Problem details:
Within the material below, locate the line with "obtain ⟨i, hi, hget⟩" and the line with "rw [hv, hvdrop]", then return those two lines and all lines between them, exactly as written.

Extracted records:

-- pv_equiv track=rewrite | github.com/Junkang123456/harmony-migration-toolkit | bundled_spec_tools/extractors/function_graph_extractor.py | _pos_of_line
-- ===== SOURCE A (Python) =====
-- def _pos_of_line(source: str, line: int) -> int:
--     if line <= 1:
--         return 0
--     pos = 0
--     for _ in range(line - 1):
--         nxt = source.find("\n", pos)
--         if nxt == -1:
--             return len(source)
--         pos = nxt + 1
--     return pos
-- ===== SOURCE B (Python) =====
-- def _pos_of_line(source: str, line: int) -> int:
--     if line <= 1:
--         return 0
--     remaining = line - 1
--     pos = 0
--     for ch in source:
--         pos += 1
--         if ch == "\n":
--             remaining -= 1
--             if remaining == 0:
--                 return pos
--     return len(source)
-- ===== Notes on version B (the rewrite author's own statement) =====
-- stated objective: alternative
-- what changed: Replaces the loop of repeated source.find('\n', pos) calls with a single character-by-character scan that counts newlines and returns as soon as the (line-1)-th one is passed.
import Mathlib
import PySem

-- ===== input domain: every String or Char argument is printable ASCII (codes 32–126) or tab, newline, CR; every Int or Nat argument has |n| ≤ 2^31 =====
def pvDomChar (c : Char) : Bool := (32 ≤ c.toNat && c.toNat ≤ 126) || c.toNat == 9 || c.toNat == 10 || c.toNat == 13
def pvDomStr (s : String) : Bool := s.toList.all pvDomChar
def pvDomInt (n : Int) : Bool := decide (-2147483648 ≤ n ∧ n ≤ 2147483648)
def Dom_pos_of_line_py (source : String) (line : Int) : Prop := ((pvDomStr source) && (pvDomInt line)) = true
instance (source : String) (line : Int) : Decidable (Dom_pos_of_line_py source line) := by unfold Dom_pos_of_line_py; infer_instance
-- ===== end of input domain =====

-- B replaces A's loop of repeated source.find('\n', pos) jumps by one plain character scan
-- that counts newlines (alternative decomposition; same linear cost).

-- ===== PORT A =====
-- A's `for _ in range(line - 1)` with early returns, as fuel recursion on the loop counter.
def posOfLineGoA (s : List Char) : Nat → Int → Int
  | 0, pos => pos
  | n + 1, pos =>
    let nxt := PySem.Chars.findFrom s ['\n'] pos none
    if nxt = -1 then (s.length : Int) else posOfLineGoA s n (nxt + 1)

def pos_of_line_py (source : String) (line : Int) : Int :=
  if line ≤ 1 then 0
  else posOfLineGoA source.toList (line - 1).toNat 0

-- ===== PORT B =====
-- B's `for ch in source` scan with its pos/remaining counters and early return.
def posOfLineGoB (total : Int) : List Char → Int → Int → Int
  | [], _, _ => total
  | c :: rest, pos, remaining =>
    if c = '\n' then
      if remaining - 1 = 0 then pos + 1 else posOfLineGoB total rest (pos + 1) (remaining - 1)
    else posOfLineGoB total rest (pos + 1) remaining

def pos_of_line_py_alt (source : String) (line : Int) : Int :=
  if line ≤ 1 then 0
  else posOfLineGoB (source.toList.length : Int) source.toList 0 (line - 1)

-- ===== PRECONDITION & SPEC =====
def Spec_pos_of_line_py (source : String) (line : Int) (out : Int) : Prop := out = pos_of_line_py_alt source line
instance (source : String) (line : Int) (out : Int) : Decidable (Spec_pos_of_line_py source line out) := by unfold Spec_pos_of_line_py; infer_instance

-- ===== CLAIM (what is proved, stated in full; the proofs are below) =====
def Claim_equal_pos_of_line_py : Prop := ∀ (source : String) (line : Int), Dom_pos_of_line_py source line → Spec_pos_of_line_py source line (pos_of_line_py source line)

-- ===== LEMMAS AND PROOFS =====

theorem singleton_prefix_iff {α : Type} (a : α) (u : List α) :
    [a] <+: u ↔ ∃ v, u = a :: v := by
  constructor
  · rintro ⟨v, rfl⟩; exact ⟨v, rfl⟩
  · rintro ⟨v, rfl⟩; exact ⟨v, rfl⟩

theorem singleton_infix_iff {α : Type} (a : α) (l : List α) :
    [a] <:+: l ↔ a ∈ l := by
  constructor
  · rintro ⟨s, t, rfl⟩; simp
  · intro h
    obtain ⟨s, t, rfl⟩ := List.append_of_mem h
    exact ⟨s, t, by simp⟩

-- no newline in t → B's scan runs off the end
theorem scan_no_newline (total : Int) (t : List Char) (h : '\n' ∉ t) (pos r : Int) :
    posOfLineGoB total t pos r = total := by
  induction t generalizing pos r with
  | nil => rfl
  | cons c rest ih =>
    simp only [List.mem_cons, not_or] at h
    simp only [posOfLineGoB, if_neg (Ne.symm h.1)]
    exact ih h.2 _ _

-- B's scan across a newline-free block u followed by '\n'
theorem scan_to_newline (total : Int) (u v : List Char) (hu : '\n' ∉ u) (pos r : Int) :
    posOfLineGoB total (u ++ '\n' :: v) pos r =
      if r = 1 then pos + u.length + 1 else posOfLineGoB total v (pos + u.length + 1) (r - 1) := by
  induction u generalizing pos with
  | nil =>
    simp only [List.nil_append, posOfLineGoB, List.length_nil]
    by_cases hr : r = 1
    · simp [hr]
    · have : r - 1 ≠ 0 := by omega
      simp [hr, this]
  | cons c rest ih =>
    simp only [List.mem_cons, not_or] at hu
    simp only [List.cons_append, posOfLineGoB, if_neg (Ne.symm hu.1)]
    rw [ih hu.2]
    simp only [List.length_cons]
    have h1 : pos + 1 + (rest.length : Int) + 1 = pos + ((rest.length : Nat) + 1 : Nat) + 1 := by
      push_cast; ring
    rw [h1]

-- where find points: first newline, nothing before it, and the decomposition of t around it
theorem find_newline_decomp (t : List Char) (hfind : PySem.Chars.find t ['\n'] ≠ -1) :
    (PySem.Chars.find t ['\n']).toNat < t.length ∧
    '\n' ∉ t.take (PySem.Chars.find t ['\n']).toNat ∧
    t = t.take (PySem.Chars.find t ['\n']).toNat ++
        '\n' :: t.drop ((PySem.Chars.find t ['\n']).toNat + 1) := by
  set j := (PySem.Chars.find t ['\n']).toNat with hj
  have hnn : 0 ≤ PySem.Chars.find t ['\n'] := by
    have := PySem.Chars.neg_one_le_find t ['\n']
    omega
  obtain ⟨hpre, hmin⟩ := PySem.Chars.find_spec (s := t) (sub := ['\n']) hnn
  obtain ⟨v, hv⟩ := (singleton_prefix_iff _ _).mp hpre
  have hjlen : j < t.length := by
    by_contra h
    rw [List.drop_eq_nil_of_le (by omega)] at hv
    simp at hv
  have hvdrop : t.drop (j + 1) = v := by
    have : t.drop (j + 1) = (t.drop j).drop 1 := by
      rw [List.drop_drop]
    rw [this, hv]
    rfl
  refine ⟨hjlen, ?_, ?_⟩
  · intro hmem
    obtain ⟨i, hi, hget⟩ := List.getElem_of_mem hmem
    have hij : i < j := by
      have := List.length_take_le j t
      simp only [List.length_take] at hi
      omega
    refine hmin i hij ?_
    rw [singleton_prefix_iff]
    refine ⟨t.drop (i + 1), ?_⟩
    rw [List.drop_eq_getElem_cons (by omega)]
    have : t[i] = '\n' := by
      rw [← hget, List.getElem_take]
    rw [this]
  · conv_lhs => rw [← List.take_append_drop j t]
    rw [hv, hvdrop]

theorem goA_eq_goB (s : List Char) (n : Nat) (hn : 1 ≤ n) (k : Nat) (hk : k ≤ s.length) :
    posOfLineGoA s n (k : Int) = posOfLineGoB (s.length : Int) (s.drop k) (k : Int) (n : Int) := by
  induction n generalizing k with
  | zero => omega
  | succ n ih =>
    simp only [posOfLineGoA]
    rw [PySem.Chars.findFrom_natCast s ['\n'] k hk]
    by_cases hf : PySem.Chars.find (s.drop k) ['\n'] = -1
    · rw [hf]
      norm_num
      have hno : '\n' ∉ s.drop k := by
        rw [PySem.Chars.find_eq_neg_one_iff] at hf
        intro hmem
        exact hf ((singleton_infix_iff '\n' (s.drop k)).mpr hmem)
      rw [scan_no_newline _ _ hno]
    · obtain ⟨hjlen, hnotake, hdec⟩ := find_newline_decomp (s.drop k) hf
      set j := (PySem.Chars.find (s.drop k) ['\n']).toNat with hjdef
      have hfnn : 0 ≤ PySem.Chars.find (s.drop k) ['\n'] := by
        have := PySem.Chars.neg_one_le_find (s.drop k) ['\n']
        omega
      have hfj : PySem.Chars.find (s.drop k) ['\n'] = (j : Int) := by omega
      have hne : ¬ ((k : Int) + PySem.Chars.find (s.drop k) ['\n'] = -1) := by omega
      rw [if_neg hf, if_neg hne]
      have hlen : (s.drop k).length = s.length - k := List.length_drop ..
      have htake : (List.take j (s.drop k)).length = j := by
        simp only [List.length_take]
        omega
      -- rewrite the RHS along the decomposition of s.drop k
      conv_rhs => rw [hdec]
      rw [scan_to_newline _ _ _ hnotake, htake]
      have hdd : (s.drop k).drop (j + 1) = s.drop (k + j + 1) := by
        rw [List.drop_drop, ← Nat.add_assoc]
      rw [hfj]
      by_cases hn0 : n = 0
      · subst hn0
        simp [posOfLineGoA]
      · have hrne : ¬ (((n + 1 : Nat) : Int) = 1) := by
          push_cast; omega
        rw [if_neg hrne]
        have hk' : k + j + 1 ≤ s.length := by omega
        have := ih (by omega) (k + j + 1) hk'
        rw [hdd]
        have hcast1 : (k : Int) + (j : Int) + 1 = ((k + j + 1 : Nat) : Int) := by push_cast; ring
        have hcast2 : ((n + 1 : Nat) : Int) - 1 = ((n : Nat) : Int) := by push_cast; ring
        rw [hcast1, hcast2]
        exact this

theorem pos_of_line_eq (source : String) (line : Int) :
    pos_of_line_py source line = pos_of_line_py_alt source line := by
  unfold pos_of_line_py pos_of_line_py_alt
  by_cases h : line ≤ 1
  · simp [h]
  · have hn : 1 ≤ (line - 1).toNat := by omega
    have hcast : (((line - 1).toNat : Nat) : Int) = line - 1 := by omega
    rw [if_neg h, if_neg h]
    have := goA_eq_goB source.toList (line - 1).toNat hn 0 (Nat.zero_le _)
    rw [Nat.cast_zero, hcast, List.drop_zero] at this
    exact this

-- ===== VERDICT (by name: the statement is the Claim_ definition above) =====
theorem pos_of_line_py_spec : Claim_equal_pos_of_line_py := by
  intro source line _
  unfold Spec_pos_of_line_py
  exact pos_of_line_eq source line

Answer box:
    obtain ⟨i, hi, hget⟩ := List.getElem_of_mem hmem
    have hij : i < j := by
      have := List.length_take_le j t
      simp only [List.length_take] at hi
      omega
    refine hmin i hij ?_
    rw [singleton_prefix_iff]
    refine ⟨t.drop (i + 1), ?_⟩
    rw [List.drop_eq_getElem_cons (by omega)]
    have : t[i] = '\n' := by
      rw [← hget, List.getElem_take]
    rw [this]
  · conv_lhs => rw [← List.take_append_drop j t]
    rw [hv, hvdrop]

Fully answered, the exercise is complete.